Complex Measures

Why

We allow measures to take complex values.¹ The follow development is analogous to the real case.

Definition

A complex-valued function on a sigma algebra is countably additive if the result of the function applied to the union of a disjoint countable family of distinguished sets is the limit of the partial sums of the results of the function applied to each of the sets individually. The limit of the partial sums must exist irregardless of the summand order.

A complex measure is an complex-valued function on a sigma algebra that is (1) zero on the empty set and (2) countably additive. We call the result of the function applied to a set in the sigma algebra the complex measure (or when no ambiguity arises, the measure) of the set.

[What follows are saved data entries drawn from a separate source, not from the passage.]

-- A's result, normalised: sort the list of (total distance, string) pairs and take the head
theorem pv_A_norm (dna : List String) :
    hamming_seq dna
      = (PySem.List.pyGetD
          (PySem.List.sorted2
            (dna.map (fun s => ((dna.map (fun t => hamming_distance s t)).sum, s)))
            (fun p => p.1) (fun p => p.2)) 0 (0, "")).2 := by
  have hInner : ∀ s' : String,
      (PySem.List.pyRange 0 (PySem.List.len dna) 1).foldl
        (fun distance x => distance + hamming_distance s' (PySem.List.pyGetD dna x "")) 0
        = (dna.map (fun t => hamming_distance s' t)).sum := by
    intro s'
    exact (PySem.List.foldl_pyRange_zero_pyGetD dna ""
        (fun distance t => distance + hamming_distance s' t) 0).trans
      ((PySem.List.foldl_add dna (fun t => hamming_distance s' t) 0).trans (zero_add _))
  have hmap : (PySem.List.pyRange 0 (PySem.List.len dna) 1).map
      (fun d => ((dna.map (fun t => hamming_distance (PySem.List.pyGetD dna d "") t)).sum,
                 PySem.List.pyGetD dna d ""))
      = dna.map (fun s => ((dna.map (fun t => hamming_distance s t)).sum, s)) :=
    pv_map_pyGetD_comp dna "" (fun s => ((dna.map (fun t => hamming_distance s t)).sum, s))
  unfold hamming_seq
  simp only [PySem.List.foldl_append_singleton_eq_map, List.nil_append, hInner, hmap]

-- ===== VERDICT (by name: the statement is the Claim_ definition above) =====
theorem hamming_seq_spec : Claim_equal_hamming_seq := by
  intro dna _ hpre
  unfold Spec_hamming_seq
  obtain ⟨hne, hall⟩ := hpre
  rw [pv_A_norm dna, pv_sel]
  unfold hamming_seq_alt
  have hhead : PySem.List.pyGetD dna 0 "" = dna.headD "" := by
    rw [PySem.List.pyGetD_zero]
    cases dna with
    | nil => exact absurd rfl hne
    | cons h t => rfl
  have hlen0 : PySem.Str.len (PySem.List.pyGetD dna 0 "")
      = (((dna.headD "").toList.length : Nat) : Int) := by
    simp [hhead, PySem.Str.len_eq]
  simp only [hlen0]
  refine congrArg (fun l : List (Int × String) =>
    ((PySem.List.min2? l (fun p => p.1) (fun p => p.2)).getD ((0 : Int), "")).2) ?_
  apply List.map_congr_left
  intro s hs
  rw [pv_dist dna ((dna.headD "").toList.length) hall s hs]
  exact congrArg (fun z => (z, s))
    (pv_distB dna ((dna.headD "").toList.length) s (hall s hs)).symm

Since the codomain of a complex measures is the set of complex numbers, the sum corresponding to every countable union must be absolutely convergent (?).²

Notation

We denote complex measures by $\mu $ a mnemonic for “measure.” Let $C$ denote the set of complex numbers. Let $(X, \mathcal{A} )$ be a measurable space and let $\mu : \mathcal{A} \to C$. Then $\mu $ is a complex measure if

1. $\mu (\varnothing) = 0$ and
2. $\mu (\cup_{i} A_i) = \lim_{n \to \infty} \sum_{k = 1}^{n} \mu (A_k)$
for all disjoint families $\seq{A}$.

1. Future editions will expand. ↩︎
2. Future editions will define. ↩︎